FJ's cows really hate getting wet so much that the mere thought of
getting caught in the rain makes them shake in their hooves.  They
have decided to put a rain siren on the farm to let them know when
rain is approaching. They intend to create a rain evacuation plan
so that all the cows can get to shelter before the rain begins.
Weather forecasting is not always correct, though. In order to
minimize false alarms, they want to sound the siren as late as
possible while still giving enough time for all the cows to get to
some shelter.

The farm has F (1 <= F <= 200) fields on which the cows graze.  A
set of P (1 <= P <= 1500) paths connects them. The paths are wide,
so that any number of cows can traverse a path in either direction.

Some of the farm's fields have rain shelters under which the cows
can shield themselves. These shelters are of limited size, so a
single shelter might not be able to hold all the cows.  Fields are
small compared to the paths and require no time for cows to traverse.

Compute the minimum amount of time before rain starts that the siren
must be sounded so that every cow can get to some shelter.

PROBLEM NAME: ombro

INPUT FORMAT:

* Line 1: Two space-separated integers: F and P

* Lines 2..F+1: Two space-separated integers that describe a field. 
        The first integer (range: 0..1000) is the number of cows in
        that field.  The second integer (range: 0..1000) is the number
        of cows the shelter in that field can hold.  Line i+1
        describes field i.

* Lines F+2..F+P+1: Three space-separated integers that describe a
        path. The first and second integers (both range 1..F) tell the
        fields connected by the path. The third integer (range:
        1..1,000,000,000) is how long any cow takes to traverse it.

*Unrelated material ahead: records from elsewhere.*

theorem loop_eq (rest : List (String × String)) :
    ∀ (simpPre : List (Option Char)) (acc : List (List String)),
    (∀ k, k < rest.length → PreTok (simpPre.length + k) ((rest.getD k ("", "")).2) acc) →
    expandLoopA (simpPre ++ rest.map (fun p => if p.2 = "" then none else PySem.Str.pyGet? p.2 0))
        simpPre.length rest acc =
      expandLoopB simpPre.length rest acc
        ((simpPre.contains (some 'n')) || (simpPre.contains (some 'p')))
        ((acc.take simpPre.length).any (fun l => l.contains "this")) := by
  induction rest with
  | nil => intro simpPre acc _; simp [expandLoopA, expandLoopB]
  | cons hd rest ih =>
    intro simpPre acc H
    obtain ⟨t, tag⟩ := hd
    have hP0 := H 0 (by simp)
    simp only [List.getD_cons_zero, Nat.add_zero] at hP0
    have hget0 := strGet0 tag
    have hguard : ((tag ≠ "") ∧ PySem.Str.startswith tag "v" = true)
        ↔ ((tag ≠ "") ∧ PySem.Str.pyGet? tag 0 = some 'v') := by
      rw [startswith_v, hget0]
    simp only [expandLoopA, expandLoopB, decide_not]
    -- the continuation: recursive calls agree for either possible new accumulator
    have hcont : ∀ acc' : List (List String),
        (acc' = acc ∨ ∃ v, acc' = acc.set simpPre.length v) →
        expandLoopA (simpPre ++ List.map (fun p => if p.2 = "" then none else PySem.Str.pyGet? p.2 0)
              ((t, tag) :: rest)) (simpPre.length + 1) rest acc' =
          expandLoopB (simpPre.length + 1) rest acc'
            (simpPre.contains (some 'n') || simpPre.contains (some 'p') ||
              ((!decide (tag = "")) &&
                (PySem.Str.pyGet? tag 0 == some 'n' || PySem.Str.pyGet? tag 0 == some 'p')))
            ((List.take simpPre.length acc).any (fun l => l.contains "this") ||
              match PySem.List.pyGet? acc' (↑simpPre.length : Int) with
              | some l => l.contains "this"
              | none => false) := by
      intro acc' hset
      have H' : ∀ k, k < rest.length →
          PreTok ((simpPre ++ [if tag = "" then none else PySem.Str.pyGet? tag 0]).length + k)
            ((rest.getD k ("", "")).2) acc' := by
        intro k hk
        have h1 := H (k + 1) (by simpa using hk)
        simp only [List.getD_cons_succ] at h1
        have hidx : simpPre.length + (k + 1)
            = (simpPre ++ [if tag = "" then none else PySem.Str.pyGet? tag 0]).length + k := by
          simp; omega
        rw [hidx] at h1
        rcases hset with rfl | ⟨v, rfl⟩
        · exact h1
        · exact preTok_set _ _ _ _ _ (by simp; omega) h1
      have hihres := ih (simpPre ++ [if tag = "" then none else PySem.Str.pyGet? tag 0]) acc' H'
      have hlen1 : (simpPre ++ [if tag = "" then none else PySem.Str.pyGet? tag 0]).length
          = simpPre.length + 1 := by simp
      rw [hlen1] at hihres
      rw [← List.append_cons] at hihres
      have htake' : (acc'.take simpPre.length) = acc.take simpPre.length := by
        rcases hset with rfl | ⟨v, rfl⟩
        · rfl
        · exact take_set_self acc simpPre.length v
      have hthis : ((acc'.take (simpPre.length + 1)).any (fun l => l.contains "this"))
          = ((List.take simpPre.length acc).any (fun l => l.contains "this") ||
              match PySem.List.pyGet? acc' (↑simpPre.length : Int) with
              | some l => l.contains "this"
              | none => false) := by
        rw [any_take_succ, htake']
        congr 1
        rw [show PySem.List.pyGet? acc' (↑simpPre.length : Int) = acc'[simpPre.length]? from by simp]
        cases acc'[simpPre.length]? <;> rfl
      rw [blocked_step, hthis] at hihres
      simp only [List.map_cons]
      exact hihres
    by_cases hv : (tag ≠ "") ∧ PySem.Str.pyGet? tag 0 = some 'v'
    · rw [if_pos (hguard.mpr hv), if_pos hv]
      -- use_pronoun agreement
      have hupr : ∀ b1 b2 b3 b4 : Bool, (!b1 && !b2 && !(b3 || b4)) = (!(b1 || b2) && !b3 && !b4) := by
        decide
      have htakeL : (List.take simpPre.length
          (simpPre ++ List.map (fun p => if p.2 = "" then none else PySem.Str.pyGet? p.2 0)
            ((t, tag) :: rest))) = simpPre := List.take_left
      have hupeq : (!(List.take simpPre.length
              (simpPre ++ List.map (fun p => if p.2 = "" then none else PySem.Str.pyGet? p.2 0)
                ((t, tag) :: rest))).contains (some 'n') &&
            !(List.take simpPre.length
              (simpPre ++ List.map (fun p => if p.2 = "" then none else PySem.Str.pyGet? p.2 0)
                ((t, tag) :: rest))).contains (some 'p') &&
            !(PySem.List.slice acc none (some ((↑simpPre.length : Int) + 2))).any
                (fun l => l.contains "this"))
          = (!(simpPre.contains (some 'n') || simpPre.contains (some 'p')) &&
              !(List.take simpPre.length acc).any (fun l => l.contains "this") &&
            !(PySem.List.slice acc (some (↑simpPre.length : Int))
                (some ((↑simpPre.length : Int) + 2))).any (fun l => l.contains "this")) := by
        rw [htakeL, sliceA_take, sliceB_take, List.take_add, List.any_append]
        exact hupr _ _ _ _
      rw [hupeq]
      cases hg2 : PySem.Str.pyGet? tag 2 with
      | none => exact hcont acc (Or.inl rfl)
      | some c2 =>
        dsimp only
        by_cases hc2 : c2 = 'p'
        · rw [if_pos hc2, if_pos hc2]
          exact hcont acc (Or.inl rfl)
        · rw [if_neg hc2, if_neg hc2]
          -- the verb branch: Pre_ gives everything we need
          have hv0' : tag.toList.head? = some 'v' := by rw [← hget0]; exact hv.2
          have hP := hP0 hv0'
          obtain ⟨h3len, hrest0⟩ := hP
          have h2ne : tag.toList[2]? ≠ some 'p' := by
            rw [← strGet2, hg2]; simpa using hc2
          obtain ⟨hilt, h6len, hz⟩ := hrest0 h2ne
          have hcur : PySem.List.pyGet? acc (↑simpPre.length : Int)
              = some (acc[simpPre.length]'hilt) := by
            simp
          rw [hcur]
          dsimp only
          have hz' : (tag.toList[3]? = some 'p' ∧ tag.toList[4]? = some '3' ∧
              tag.toList[5]? = some 's') → "" ∉ (acc[simpPre.length]'hilt) := by
            intro hp
            have := hz hp
            rwa [List.getD_eq_getElem?_getD, List.getElem?_eq_getElem hilt] at this
          have hv0 : tag.toList.head? = some 'v' := by rw [← hget0]; exact hv.2
          obtain ⟨hverb, hsome⟩ := verb_eq tag (acc[simpPre.length]'hilt) _
            hv0 h6len hz'
          rw [hverb]
          obtain ⟨newl, hnl⟩ := Option.isSome_iff_exists.mp hsome
          rw [hnl]
          exact hcont _ (Or.inr ⟨newl, rfl⟩)
    · rw [if_neg (fun h => hv (hguard.mp h)), if_neg hv]
      exact hcont acc (Or.inl rfl)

SAMPLE INPUT (file ombro.in):

3 4
7 2
0 4
2 6
1 2 40
3 2 70
2 3 90
1 3 120

OUTPUT FORMAT:

* Line 1: The minimum amount of time required for all cows to get
        under a shelter, presuming they plan their routes optimally. 
        If it not possible for the all the cows to get under a
        shelter, output "-1".

SAMPLE OUTPUT (file ombro.out):

110

OUTPUT DETAILS:

In 110 time units, two cows from field 1 can get under the shelter in that
field, four cows from field 1 can get under the shelter in field 2, and one
cow can get to field 3 and join the cows from that field under the
shelter in field 3.  Although there are other plans that will get all the
cows under a shelter, none will do it in fewer than 110 time units.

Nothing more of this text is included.